What is needed here is a faithful repeat of every entry, with no character changed.

********************

-- the end literal cannot start inside an occurrence of the start literal
theorem pv_no_et_in_st {u : List Char} (h : pvStartTagL <+: u) :
    ∀ k, k < 15 → ¬ pvEndTagL <+: u.drop k := by
  intro k hk hc
  rcases Nat.eq_zero_or_pos k with rfl | hk1
  · rw [List.drop_zero] at hc
    have a := pv_prefix_getElem? h 6 (by decide)
    have b := pv_prefix_getElem? hc 6 (by decide)
    rw [a] at b
    exact absurd b (by decide)
  · have a := pv_prefix_getElem? h k (by rw [show pvStartTagL.length = 15 from by decide]; omega)
    have b := pv_prefix_getElem? hc 0 (by decide)
    rw [List.getElem?_drop, Nat.add_zero, a] at b
    have hst : pvStartTagL[k]? = some '<' := by
      rw [List.getElem?_eq_getElem (by rw [show pvStartTagL.length = 15 from by decide]; omega)]
      simpa using b
    have hne : ∀ m : Fin 15, 1 ≤ m.1 → pvStartTagL[m.1]? ≠ some '<' := by decide
    exact hne ⟨k, hk⟩ hk1 hst

-- the start literal cannot start inside an occurrence of the end literal
theorem pv_no_st_in_et {u : List Char} (h : pvEndTagL <+: u) :
    ∀ k, k < 13 → ¬ pvStartTagL <+: u.drop k := by
  intro k hk hc
  rcases Nat.eq_zero_or_pos k with rfl | hk1
  · rw [List.drop_zero] at hc
    have a := pv_prefix_getElem? h 6 (by decide)
    have b := pv_prefix_getElem? hc 6 (by decide)
    rw [a] at b
    exact absurd b (by decide)
  · have a := pv_prefix_getElem? h k (by rw [show pvEndTagL.length = 13 from by decide]; omega)
    have b := pv_prefix_getElem? hc 0 (by decide)
    rw [List.getElem?_drop, Nat.add_zero, a] at b
    have hst : pvEndTagL[k]? = some '<' := by
      rw [List.getElem?_eq_getElem (by rw [show pvEndTagL.length = 13 from by decide]; omega)]
      simpa using b
    have hne : ∀ m : Fin 13, 1 ≤ m.1 → pvEndTagL[m.1]? ≠ some '<' := by decide
    exact hne ⟨k, hk⟩ hk1 hst

theorem pv_splitAfter_none_iff {pat : List Char} (hpat : pat ≠ []) : ∀ {cs : List Char},
    pvSplitAfter pat cs = none ↔ ∀ j, ¬ pat <+: cs.drop j := by
  intro cs
  induction cs with
  | nil =>
    simp only [pvSplitAfter, List.drop_nil, true_iff]
    intro j hp
    exact hpat (List.prefix_nil.mp hp)
  | cons c cs ih =>
    by_cases hp : pat.isPrefixOf (c :: cs)
    · rw [pvSplitAfter, if_pos hp]
      constructor
      · intro h; simp at h
      · intro h; exact absurd (List.isPrefixOf_iff_prefix.mp hp) (by simpa using h 0)
    · rw [pvSplitAfter, if_neg hp]
      constructor
      · intro h j
        cases j with
        | zero => simp only [List.drop_zero]; exact fun hpre => hp (List.isPrefixOf_iff_prefix.mpr hpre)
        | succ j =>
          rw [List.drop_succ_cons]
          cases hrec : pvSplitAfter pat cs with
          | none => exact (ih.mp hrec) j
          | some r => rw [hrec] at h; obtain ⟨b, a⟩ := r; simp at h
      · intro h
        cases hrec : pvSplitAfter pat cs with
        | none => rfl
        | some r =>
          exfalso
          have : pvSplitAfter pat cs = none := ih.mpr (fun j => by simpa using h (j + 1))
          rw [this] at hrec; exact absurd hrec (by simp)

********************

Written reply:
-- the end literal cannot start inside an occurrence of the start literal
theorem pv_no_et_in_st {u : List Char} (h : pvStartTagL <+: u) :
    ∀ k, k < 15 → ¬ pvEndTagL <+: u.drop k := by
  intro k hk hc
  rcases Nat.eq_zero_or_pos k with rfl | hk1
  · rw [List.drop_zero] at hc
    have a := pv_prefix_getElem? h 6 (by decide)
    have b := pv_prefix_getElem? hc 6 (by decide)
    rw [a] at b
    exact absurd b (by decide)
  · have a := pv_prefix_getElem? h k (by rw [show pvStartTagL.length = 15 from by decide]; omega)
    have b := pv_prefix_getElem? hc 0 (by decide)
    rw [List.getElem?_drop, Nat.add_zero, a] at b
    have hst : pvStartTagL[k]? = some '<' := by
      rw [List.getElem?_eq_getElem (by rw [show pvStartTagL.length = 15 from by decide]; omega)]
      simpa using b
    have hne : ∀ m : Fin 15, 1 ≤ m.1 → pvStartTagL[m.1]? ≠ some '<' := by decide
    exact hne ⟨k, hk⟩ hk1 hst

-- the start literal cannot start inside an occurrence of the end literal
theorem pv_no_st_in_et {u : List Char} (h : pvEndTagL <+: u) :
    ∀ k, k < 13 → ¬ pvStartTagL <+: u.drop k := by
  intro k hk hc
  rcases Nat.eq_zero_or_pos k with rfl | hk1
  · rw [List.drop_zero] at hc
    have a := pv_prefix_getElem? h 6 (by decide)
    have b := pv_prefix_getElem? hc 6 (by decide)
    rw [a] at b
    exact absurd b (by decide)
  · have a := pv_prefix_getElem? h k (by rw [show pvEndTagL.length = 13 from by decide]; omega)
    have b := pv_prefix_getElem? hc 0 (by decide)
    rw [List.getElem?_drop, Nat.add_zero, a] at b
    have hst : pvEndTagL[k]? = some '<' := by
      rw [List.getElem?_eq_getElem (by rw [show pvEndTagL.length = 13 from by decide]; omega)]
      simpa using b
    have hne : ∀ m : Fin 13, 1 ≤ m.1 → pvEndTagL[m.1]? ≠ some '<' := by decide
    exact hne ⟨k, hk⟩ hk1 hst

theorem pv_splitAfter_none_iff {pat : List Char} (hpat : pat ≠ []) : ∀ {cs : List Char},
    pvSplitAfter pat cs = none ↔ ∀ j, ¬ pat <+: cs.drop j := by
  intro cs
  induction cs with
  | nil =>
    simp only [pvSplitAfter, List.drop_nil, true_iff]
    intro j hp
    exact hpat (List.prefix_nil.mp hp)
  | cons c cs ih =>
    by_cases hp : pat.isPrefixOf (c :: cs)
    · rw [pvSplitAfter, if_pos hp]
      constructor
      · intro h; simp at h
      · intro h; exact absurd (List.isPrefixOf_iff_prefix.mp hp) (by simpa using h 0)
    · rw [pvSplitAfter, if_neg hp]
      constructor
      · intro h j
        cases j with
        | zero => simp only [List.drop_zero]; exact fun hpre => hp (List.isPrefixOf_iff_prefix.mpr hpre)
        | succ j =>
          rw [List.drop_succ_cons]
          cases hrec : pvSplitAfter pat cs with
          | none => exact (ih.mp hrec) j
          | some r => rw [hrec] at h; obtain ⟨b, a⟩ := r; simp at h
      · intro h
        cases hrec : pvSplitAfter pat cs with
        | none => rfl
        | some r =>
          exfalso
          have : pvSplitAfter pat cs = none := ih.mpr (fun j => by simpa using h (j + 1))
          rw [this] at hrec; exact absurd hrec (by simp)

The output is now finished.